The rationale for the privatisation of Qantas and other parts of the air transport industry was seen as the same as for any public enterprise, a one-size-fits-all. Government ownership was assumed to be inefficient and introducing competition would improve industry performance, regardless of the technology of the industry and the needs of its users. Integral to this was the deregulation of labour markets and the weakening of industrial relations.

Times of crisis for government businesses were conveniently seized upon to justify the sell-off of public assets. Public asset sales were also used to fabricate an improvement of the budget bottom line, as Costello did by including asset sales in the budget, including Qantas. 

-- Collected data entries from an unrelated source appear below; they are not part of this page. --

-- pv_equiv track=rewrite | github.com/pvestal/tower-echo-brain | model_decision_engine.py | _enhance_query_for_code
-- ===== SOURCE A (Python) =====
-- from typing import Dict, List, Optional, Tuple
--
-- def _enhance_query_for_code(query: str, issues: List[str]) -> str:
--     """Enhance the query to avoid previous issues"""
--
--     enhancements = []
--
--     if any("gibberish" in str(issue).lower() for issue in issues):
--         enhancements.append("Generate syntactically correct code only.")
--
--     if any("syntax" in str(issue).lower() for issue in issues):
--         enhancements.append("Ensure proper syntax with balanced brackets.")
--
--     if any("no language" in str(issue).lower() for issue in issues):
--         enhancements.append("Clearly use proper programming language syntax.")
--
--     enhancement_text = " ".join(enhancements)
--
--     return f"{query}\n\nIMPORTANT: {enhancement_text} Output ONLY valid code without explanation."
-- ===== SOURCE B (Python) =====
-- def _enhance_query_for_code(query, issues):
--     has_gibberish = has_syntax = has_no_language = False
--     for issue in issues:
--         s = str(issue).lower()
--         if "gibberish" in s:
--             has_gibberish = True
--         if "syntax" in s:
--             has_syntax = True
--         if "no language" in s:
--             has_no_language = True
--     enhancements = []
--     if has_gibberish:
--         enhancements.append("Generate syntactically correct code only.")
--     if has_syntax:
--         enhancements.append("Ensure proper syntax with balanced brackets.")
--     if has_no_language:
--         enhancements.append("Clearly use proper programming language syntax.")
--     return f"{query}\n\nIMPORTANT: {' '.join(enhancements)} Output ONLY valid code without explanation."
-- ===== Notes on version B (the rewrite author's own statement) =====
-- stated objective: simpler
-- what changed: Replaces three separate any() scans over issues with one pass that lowercases each issue once and maintains three boolean flags, then assembles the guidance strings in the fixed order.
import Mathlib
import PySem

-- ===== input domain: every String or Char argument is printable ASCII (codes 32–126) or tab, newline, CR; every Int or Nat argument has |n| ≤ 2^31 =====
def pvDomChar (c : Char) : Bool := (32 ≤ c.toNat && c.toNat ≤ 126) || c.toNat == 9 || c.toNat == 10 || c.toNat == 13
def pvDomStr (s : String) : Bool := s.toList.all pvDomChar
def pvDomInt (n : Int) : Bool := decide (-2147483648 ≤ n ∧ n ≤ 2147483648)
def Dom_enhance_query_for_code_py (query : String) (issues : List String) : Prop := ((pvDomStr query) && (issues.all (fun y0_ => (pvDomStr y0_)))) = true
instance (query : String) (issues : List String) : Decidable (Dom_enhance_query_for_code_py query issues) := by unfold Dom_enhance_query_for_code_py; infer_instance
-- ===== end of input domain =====

-- B replaces A's three any() scans with one pass over issues that lowercases each issue once and keeps three flags (simpler, one traversal).

-- ===== PORT A =====
def enhance_query_for_code_py (query : String) (issues : List String) : String :=
  let enhancements : List String := []
  let enhancements := if issues.any (fun issue => PySem.Str.isIn "gibberish" (PySem.Str.lower issue))
    then enhancements ++ ["Generate syntactically correct code only."] else enhancements
  let enhancements := if issues.any (fun issue => PySem.Str.isIn "syntax" (PySem.Str.lower issue))
    then enhancements ++ ["Ensure proper syntax with balanced brackets."] else enhancements
  let enhancements := if issues.any (fun issue => PySem.Str.isIn "no language" (PySem.Str.lower issue))
    then enhancements ++ ["Clearly use proper programming language syntax."] else enhancements
  let enhancement_text := PySem.Str.join " " enhancements
  query ++ "\n\nIMPORTANT: " ++ enhancement_text ++ " Output ONLY valid code without explanation."

-- ===== PORT B =====
def enhance_query_for_code_py_alt (query : String) (issues : List String) : String :=
  let flags := issues.foldl (fun (f : Bool × Bool × Bool) issue =>
      let s := PySem.Str.lower issue
      (f.1 || PySem.Str.isIn "gibberish" s,
       f.2.1 || PySem.Str.isIn "syntax" s,
       f.2.2 || PySem.Str.isIn "no language" s)) (false, false, false)
  let enhancements : List String :=
    (if flags.1 then ["Generate syntactically correct code only."] else []) ++
    (if flags.2.1 then ["Ensure proper syntax with balanced brackets."] else []) ++
    (if flags.2.2 then ["Clearly use proper programming language syntax."] else [])
  query ++ "\n\nIMPORTANT: " ++ PySem.Str.join " " enhancements ++ " Output ONLY valid code without explanation."

-- ===== PRECONDITION & SPEC =====
def Spec_enhance_query_for_code_py (query : String) (issues : List String) (out : String) : Prop := out = enhance_query_for_code_py_alt query issues
instance (query : String) (issues : List String) (out : String) : Decidable (Spec_enhance_query_for_code_py query issues out) := by unfold Spec_enhance_query_for_code_py; infer_instance

-- ===== CLAIM (what is proved, stated in full; the proofs are below) =====
def Claim_equal_enhance_query_for_code_py : Prop := ∀ (query : String) (issues : List String), Dom_enhance_query_for_code_py query issues → Spec_enhance_query_for_code_py query issues (enhance_query_for_code_py query issues)

-- ===== LEMMAS AND PROOFS =====

/-- The one-pass triple-flag fold computes the three `any` scans. -/
theorem foldl_flags_eq (issues : List String) (b : Bool × Bool × Bool) :
    issues.foldl (fun (f : Bool × Bool × Bool) issue =>
      let s := PySem.Str.lower issue
      (f.1 || PySem.Str.isIn "gibberish" s,
       f.2.1 || PySem.Str.isIn "syntax" s,
       f.2.2 || PySem.Str.isIn "no language" s)) b
    = (b.1 || issues.any (fun issue => PySem.Str.isIn "gibberish" (PySem.Str.lower issue)),
       b.2.1 || issues.any (fun issue => PySem.Str.isIn "syntax" (PySem.Str.lower issue)),
       b.2.2 || issues.any (fun issue => PySem.Str.isIn "no language" (PySem.Str.lower issue))) := by
  induction issues generalizing b with
  | nil => simp
  | cons x xs ih =>
    simp only [List.foldl_cons, List.any_cons, ih]
    simp [Bool.or_assoc]

-- ===== VERDICT (by name: the statement is the Claim_ definition above) =====
theorem enhance_query_for_code_py_spec : Claim_equal_enhance_query_for_code_py := by
  intro query issues _
  unfold Spec_enhance_query_for_code_py enhance_query_for_code_py enhance_query_for_code_py_alt
  simp only [foldl_flags_eq, Bool.false_or]
  by_cases h1 : issues.any (fun issue => PySem.Str.isIn "gibberish" (PySem.Str.lower issue)) = true <;>
  by_cases h2 : issues.any (fun issue => PySem.Str.isIn "syntax" (PySem.Str.lower issue)) = true <;>
  by_cases h3 : issues.any (fun issue => PySem.Str.isIn "no language" (PySem.Str.lower issue)) = true <;>
  simp only [h1, h2, h3] <;> simp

It did not matter that for Qantas, as for other public enterprises with traditionally cyclical returns, government budgets absorbed surpluses and losses over time. The hard-to-measure benefits from public ownership, investment in, and delivery of services were lost.

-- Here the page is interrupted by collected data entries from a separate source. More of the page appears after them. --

-- filter commutes with Set.add / with building a set
theorem vn_filter_add {α : Type} [BEq α] [LawfulBEq α] (s : PySem.Set α) (x : α) (p : α → Bool) :
    (PySem.Set.add s x).filter p = if p x then PySem.Set.add (s.filter p) x else s.filter p := by
  by_cases hx : x ∈ s
  · rw [PySem.Set.add_of_mem hx]
    by_cases hp : p x
    · rw [if_pos hp, PySem.Set.add_of_mem (List.mem_filter.mpr ⟨hx, hp⟩)]
    · rw [if_neg hp]
  · rw [PySem.Set.add_of_not_mem hx, List.filter_append]
    by_cases hp : p x
    · rw [if_pos hp, PySem.Set.add_of_not_mem (fun hm => hx (List.mem_filter.mp hm).1)]
      simp [hp]
    · rw [if_neg hp]
      simp [hp]

theorem vn_filter_foldl_add {α : Type} [BEq α] [LawfulBEq α] (l : List α) (s : PySem.Set α) (p : α → Bool) :
    (l.foldl PySem.Set.add s).filter p = (l.filter p).foldl PySem.Set.add (s.filter p) := by
  induction l generalizing s with
  | nil => rfl
  | cons x tl ih =>
      rw [List.foldl_cons, ih, vn_filter_add, List.filter_cons]
      by_cases hp : p x <;> simp [hp]

theorem vn_filter_ofList {α : Type} [BEq α] [LawfulBEq α] (l : List α) (p : α → Bool) :
    (PySem.Set.ofList l).filter p = PySem.Set.ofList (l.filter p) := by
  rw [PySem.Set.ofList_eq_foldl, PySem.Set.ofList_eq_foldl, vn_filter_foldl_add]; rfl

theorem vn_foldl_add_absorb {α : Type} [BEq α] [LawfulBEq α] (v : List α) (s : PySem.Set α)
    (h : ∀ x ∈ v, x ∈ s) : v.foldl PySem.Set.add s = s := by
  induction v generalizing s with
  | nil => rfl
  | cons x tl ih =>
      rw [List.foldl_cons, PySem.Set.add_of_mem (h x (by simp))]
      exact ih _ fun y hy => h y (by simp [hy])

theorem vn_ofList_append_absorb {α : Type} [BEq α] [LawfulBEq α] (u v : List α)
    (h : ∀ x ∈ v, x ∈ u) : PySem.Set.ofList (u ++ v) = PySem.Set.ofList u := by
  rw [PySem.Set.ofList_eq_foldl, List.foldl_append, ← PySem.Set.ofList_eq_foldl]
  exact vn_foldl_add_absorb v _ fun x hx => (PySem.Set.mem_ofList u x).mpr (h x hx)

-- filtering a duplicate-free list for one value
theorem vn_filter_beq (s : List Int) (hn : s.Nodup) (x : Int) :
    s.filter (fun y => y == x) = if x ∈ s then [x] else [] := by
  induction s with
  | nil => simp
  | cons y tl ih =>
      rw [List.filter_cons]
      by_cases hy : y = x
      · subst hy
        have hx : y ∉ tl := (List.nodup_cons.mp hn).1
        have hnil : tl.filter (fun z => z == y) = [] :=
          List.filter_eq_nil_iff.mpr fun a ha hb =>
            hx (by rwa [show a = y from by simpa using hb] at ha)
        simp [hnil, hx]
      · have hyx : ¬ x = y := fun e => hy e.symm
        simp [hy, hyx, ih (List.nodup_cons.mp hn).2]

theorem vn_filter_eq_flatMap {α : Type} (l : List α) (p : α → Bool) :
    l.filter p = l.flatMap (fun k => if p k then [k] else []) := by
  induction l with
  | nil => rfl
  | cons a tl ih =>
      rw [List.filter_cons, List.flatMap_cons, ← ih]
      by_cases hp : p a <;> simp [hp]
-- pv_equiv track=rewrite | github.com/rows-s/py-twitch | twitch/utils.py | remove_not_valid_postfix
-- ===== SOURCE A (Python) =====
-- from typing import Iterable
--
-- def remove_not_valid_postfix(
--         string: str,
--         valid_symbols: Iterable[str] = None,
--         invalid_symbols: Iterable[str] = None
-- ):
--     """
--     Removes not valid postfix. Removes all symbols from the end that are not in `valid_symbols`
--     or are in `invalid_symbols`. Only one of `valid_symbols` or `invalid_symbols` must be specified.
--
--     Args:
--         string: str
--             string from which postfix must be removed
--         valid_symbols: Iterable[str] (Default: None)
--             Use if you want to specify small number of valid symbols
--             if specified would work as "delete everything except these symbols"
--         invalid_symbols: Iterable[str] (Default: None)
--             Use if you want to specify small number of invalid symbols
--             if specified would work as "delete only these symbols"
--
--     Returns:
--         string without postfix
--     """
--     if valid_symbols is None and invalid_symbols is None:
--         raise TypeError('None of valid_symbols` and `invalid_symbols` is specified')
--     elif valid_symbols is not None and invalid_symbols is not None:
--         raise TypeError('Only one of `valid_symbols` and `invalid_symbols` must be specified')
--
--     index = len(string)
--
--     if valid_symbols is not None:
--         for symbol in reversed(string):
--             if symbol in valid_symbols:
--                 break
--             else:
--                 index -= 1
--     elif invalid_symbols is not None:
--         for symbol in reversed(string):
--             if symbol not in invalid_symbols:
--                 break
--             else:
--                 index -= 1
--     return string[:index]
-- ===== SOURCE B (Python) =====
-- def remove_not_valid_postfix(
--         string,
--         valid_symbols=None,
--         invalid_symbols=None
-- ):
--     if valid_symbols is None and invalid_symbols is None:
--         raise TypeError('None of valid_symbols` and `invalid_symbols` is specified')
--     if valid_symbols is not None and invalid_symbols is not None:
--         raise TypeError('Only one of `valid_symbols` and `invalid_symbols` must be specified')
--     if valid_symbols is not None:
--         strip_chars = ''.join(c for c in string if c not in valid_symbols)
--     else:
--         strip_chars = ''.join(c for c in string if c in invalid_symbols)
--     return string.rstrip(strip_chars)
-- ===== Notes on version B (the rewrite author's own statement) =====
-- stated objective: idiomatic
-- what changed: Replaces A's manual reversed-iteration index-decrement loop and slice by precomputing the string's characters that fail the keep test and doing a single str.rstrip(strip_chars) call (the two TypeError guards are kept).
import Mathlib
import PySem

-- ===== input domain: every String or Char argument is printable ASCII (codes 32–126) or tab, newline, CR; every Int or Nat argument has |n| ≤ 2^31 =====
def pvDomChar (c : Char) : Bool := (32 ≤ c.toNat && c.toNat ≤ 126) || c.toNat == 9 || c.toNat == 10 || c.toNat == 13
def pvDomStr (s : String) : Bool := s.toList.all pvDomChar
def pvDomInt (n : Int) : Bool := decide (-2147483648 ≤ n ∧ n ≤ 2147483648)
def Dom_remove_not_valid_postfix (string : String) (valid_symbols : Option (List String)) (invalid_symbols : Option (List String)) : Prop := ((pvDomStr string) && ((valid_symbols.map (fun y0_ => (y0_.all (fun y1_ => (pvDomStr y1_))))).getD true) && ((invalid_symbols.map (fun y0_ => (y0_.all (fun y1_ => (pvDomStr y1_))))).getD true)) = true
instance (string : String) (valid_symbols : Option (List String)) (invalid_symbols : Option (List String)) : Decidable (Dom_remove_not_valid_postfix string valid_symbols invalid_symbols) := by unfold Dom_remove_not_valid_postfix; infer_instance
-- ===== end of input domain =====

-- B replaces A's manual reverse index-decrement scan by building the string's not-to-keep
-- characters once and doing a single str.rstrip(strip_chars) call (objective: idiomatic).

-- ===== PORT A =====
-- the 'for symbol in reversed(string): if symbol in valid_symbols: break else: index -= 1' loop
def pvLoopValid (vs : List String) : List Char → Int → Int
  | [], index => index
  | c :: rest, index =>
      if vs.contains (String.ofList [c]) then index else pvLoopValid vs rest (index - 1)

-- the 'for symbol in reversed(string): if symbol not in invalid_symbols: break else: index -= 1' loop
def pvLoopInvalid (is_ : List String) : List Char → Int → Int
  | [], index => index
  | c :: rest, index =>
      if !(is_.contains (String.ofList [c])) then index else pvLoopInvalid is_ rest (index - 1)

def remove_not_valid_postfix (string : String) (valid_symbols : Option (List String)) (invalid_symbols : Option (List String)) : String :=
  match valid_symbols, invalid_symbols with
  | none, none => ""        -- Python: raise TypeError (excluded by Pre_)
  | some _, some _ => ""    -- Python: raise TypeError (excluded by Pre_)
  | some vs, none =>
      let index := pvLoopValid vs string.toList.reverse (string.toList.length : Int)
      PySem.Str.slice string none (some index)
  | none, some is_ =>
      let index := pvLoopInvalid is_ string.toList.reverse (string.toList.length : Int)
      PySem.Str.slice string none (some index)

-- ===== PORT B =====
-- hand port of str.rstrip(chars) (PySem has no rstrip-with-argument); exact: drops exactly
-- the trailing characters that occur in `chars`
def pvRstripChars (s : List Char) (chars : List Char) : List Char :=
  (s.reverse.dropWhile (fun c => chars.contains c)).reverse

def remove_not_valid_postfix_alt (string : String) (valid_symbols : Option (List String)) (invalid_symbols : Option (List String)) : String :=
  match valid_symbols, invalid_symbols with
  | none, none => ""        -- Python: raise TypeError (excluded by Pre_)
  | some _, some _ => ""    -- Python: raise TypeError (excluded by Pre_)
  | some vs, none =>
      let strip_chars := string.toList.filter (fun c => !(vs.contains (String.ofList [c])))
      String.ofList (pvRstripChars string.toList strip_chars)
  | none, some is_ =>
      let strip_chars := string.toList.filter (fun c => is_.contains (String.ofList [c]))
      String.ofList (pvRstripChars string.toList strip_chars)

-- ===== PRECONDITION & SPEC =====
-- Pre_ excludes exactly the inputs on which A raises TypeError: both symbol arguments None,
-- or both specified.
def Pre_remove_not_valid_postfix (string : String) (valid_symbols : Option (List String)) (invalid_symbols : Option (List String)) : Prop :=
  valid_symbols.isSome = !invalid_symbols.isSome
instance (string : String) (valid_symbols : Option (List String)) (invalid_symbols : Option (List String)) : Decidable (Pre_remove_not_valid_postfix string valid_symbols invalid_symbols) := by unfold Pre_remove_not_valid_postfix; infer_instance

def pvWitness_remove_not_valid_postfix : String × Option (List String) × Option (List String) :=
  ("ab!! ", some ["a", "b"], none)

def Spec_remove_not_valid_postfix (string : String) (valid_symbols : Option (List String)) (invalid_symbols : Option (List String)) (out : String) : Prop := out = remove_not_valid_postfix_alt string valid_symbols invalid_symbols
instance (string : String) (valid_symbols : Option (List String)) (invalid_symbols : Option (List String)) (out : String) : Decidable (Spec_remove_not_valid_postfix string valid_symbols invalid_symbols out) := by unfold Spec_remove_not_valid_postfix; infer_instance

-- ===== CLAIM (what is proved, stated in full; the proofs are below) =====
def Claim_equal_remove_not_valid_postfix : Prop := ∀ (string : String) (valid_symbols : Option (List String)) (invalid_symbols : Option (List String)), Dom_remove_not_valid_postfix string valid_symbols invalid_symbols → Pre_remove_not_valid_postfix string valid_symbols invalid_symbols → Spec_remove_not_valid_postfix string valid_symbols invalid_symbols (remove_not_valid_postfix string valid_symbols invalid_symbols)

-- ===== LEMMAS AND PROOFS =====

-- A's loop counts, from the right, the run of characters failing the keep test
theorem pvLoopValid_eq (vs : List String) (r : List Char) (i : Int) :
    pvLoopValid vs r i = i - ((r.takeWhile (fun c => !(vs.contains (String.ofList [c])))).length : Int) := by
  induction r generalizing i with
  | nil => simp [pvLoopValid]
  | cons c rest ih =>
      by_cases h : String.ofList [c] ∈ vs
      · simp [pvLoopValid, h]
      · simp [pvLoopValid, h, ih]
        omega

theorem pvLoopInvalid_eq (is_ : List String) (r : List Char) (i : Int) :
    pvLoopInvalid is_ r i = i - ((r.takeWhile (fun c => is_.contains (String.ofList [c]))).length : Int) := by
  induction r generalizing i with
  | nil => simp [pvLoopInvalid]
  | cons c rest ih =>
      by_cases h : String.ofList [c] ∈ is_
      · simp [pvLoopInvalid, h, ih]
        omega
      · simp [pvLoopInvalid, h]

-- on characters of s, membership in 's.toList.filter q' is just q
theorem contains_filter_of_mem {s : List Char} {q : Char → Bool} {c : Char} (hc : c ∈ s) :
    (s.filter q).contains c = q c := by
  by_cases h : q c = true
  · simp [List.mem_filter, hc, h]
  · simp only [Bool.not_eq_true] at h
    simp [List.contains_eq_mem, List.mem_filter, h]

-- dropWhile only looks at members
theorem dropWhile_congr_mem {α : Type} (f g : α → Bool) :
    ∀ (l : List α), (∀ x ∈ l, f x = g x) → l.dropWhile f = l.dropWhile g
  | [], _ => rfl
  | x :: xs, h => by
      have hx := h x (List.mem_cons_self)
      by_cases hf : f x = true <;>
        simp [hf, hx ▸ hf,
              dropWhile_congr_mem f g xs (fun y hy => h y (List.mem_cons_of_mem _ hy))]

-- the common core: A's slice-by-counter equals B's reverse-dropWhile, for any strip test q
theorem core_eq (s : List Char) (q : Char → Bool) :
    s.take (((s.length : Int) - ((s.reverse.takeWhile q).length : Int)).toNat)
      = (s.reverse.dropWhile q).reverse := by
  have hsum : (s.reverse.takeWhile q).length + (s.reverse.dropWhile q).length = s.length := by
    have := congrArg List.length (List.takeWhile_append_dropWhile (p := q) (l := s.reverse))
    rw [List.length_append, List.length_reverse] at this
    exact this
  have hnat : (((s.length : Int) - ((s.reverse.takeWhile q).length : Int)).toNat)
      = s.length - (s.reverse.takeWhile q).length := by omega
  have hsplit : s = (s.reverse.dropWhile q).reverse ++ (s.reverse.takeWhile q).reverse :=
    calc s = s.reverse.reverse := (List.reverse_reverse s).symm
      _ = (s.reverse.takeWhile q ++ s.reverse.dropWhile q).reverse := by
            rw [List.takeWhile_append_dropWhile]
      _ = _ := by rw [List.reverse_append]
  have hdl : (s.reverse.dropWhile q).reverse.length = s.length - (s.reverse.takeWhile q).length := by
    simp; omega
  rw [hnat]
  calc s.take (s.length - (s.reverse.takeWhile q).length)
      = ((s.reverse.dropWhile q).reverse ++ (s.reverse.takeWhile q).reverse).take
          (s.reverse.dropWhile q).reverse.length := by rw [← hsplit, hdl]
    _ = (s.reverse.dropWhile q).reverse := List.take_left

-- one branch, fully assembled
theorem branch_eq (string : String) (q : Char → Bool) (i : Int)
    (hi : i = (string.toList.length : Int) - ((string.toList.reverse.takeWhile q).length : Int)) :
    PySem.Str.slice string none (some i)
      = String.ofList ((string.toList.reverse.dropWhile
          (fun c => (string.toList.filter q).contains c)).reverse) := by
  have hd : string.toList.reverse.dropWhile (fun c => (string.toList.filter q).contains c)
      = string.toList.reverse.dropWhile q := by
    refine dropWhile_congr_mem _ _ _ (fun x hx => ?_)
    exact contains_filter_of_mem (List.mem_reverse.mp hx)
  have hi0 : 0 ≤ i := by
    have := (List.takeWhile_prefix (p := q) (l := string.toList.reverse)).length_le
    rw [List.length_reverse] at this
    omega
  apply String.ext
  show (PySem.Str.slice string none (some i)).toList = _
  rw [PySem.Str.toList_slice, PySem.Chars.slice_eq_listSlice,
      PySem.List.slice_to string.toList hi0, hi, String.toList_ofList, hd]
  exact core_eq string.toList q

-- ===== VERDICT (by name: the statement is the Claim_ definition above) =====
theorem remove_not_valid_postfix_spec : Claim_equal_remove_not_valid_postfix := by
  intro string valid_symbols invalid_symbols _ hpre
  unfold Spec_remove_not_valid_postfix
  match valid_symbols, invalid_symbols with
  | none, none => simp [Pre_remove_not_valid_postfix] at hpre
  | some _, some _ => simp [Pre_remove_not_valid_postfix] at hpre
  | some vs, none =>
      show PySem.Str.slice string none (some (pvLoopValid vs string.toList.reverse _)) = _
      rw [pvLoopValid_eq]
      exact branch_eq string (fun c => !(vs.contains (String.ofList [c]))) _ rfl
  | none, some is_ =>
      show PySem.Str.slice string none (some (pvLoopInvalid is_ string.toList.reverse _)) = _
      rw [pvLoopInvalid_eq]
      exact branch_eq string (fun c => is_.contains (String.ofList [c])) _ rfl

The resulting erosion of real wages and working conditions, as well as weakened morale, together with the neglect of capital investment, has damaged the quality and reliability of service delivery, producing crises over decades.

With the crises in Qantas and other privatised industries now manifest, we are returning to the reasons for nationalisation in the first place, as is now the case with Qantas. 

Whereas public ownership was seen as unduly politicised, privatisation has shown that private ownership of public infrastructure is even more politicised. 

The privatisation of Qantas and other publicly owned enterprises has been accompanied by a massive amount of regulation. The tendency for only two airlines to be sustainable in Australia also called for additional regulation after privatisation. 

The new regulation was meant to replicate competitive conditions where the most efficient delivery is by one or very few enterprises. Regulation was also needed to address the price setting and control of supply for commercial objectives which could exclude access for some consumers. 

Regulation faced the problem that the nature of infrastructure industries was such that so-called competitive pricing of the outputs would not allow capital costs to be met over time, let alone for innovation. That is why they were nationalised in the first place.

The air transport industry faces network externalities, whereby adding an additional destination disproportionately increases the value for all customers, not just those travelling to and from that destination. But the costs for that destination won’t be covered by ticket prices, making it commercially unviable to add it.

When these industry characteristics are coupled with a relatively small market size in terms of numbers of customers and large distances in a country like Australia, it’s hard for more than one or two airlines to run profitably. When those airlines are in place, they are in a position to raise airfares to customers and engage in activity that excludes competition from other airlines seeking to enter the market. 

Public ownership of airlines is hardly the exception that the spinners would have us believe. By re-nationalising Qantas, Australia could join the many countries that have some or whole public ownership of their airlines.

Read the opposing argument by Steven Hamilton.

Poll: McKenzie/Hamilton
Who do you think won this debate?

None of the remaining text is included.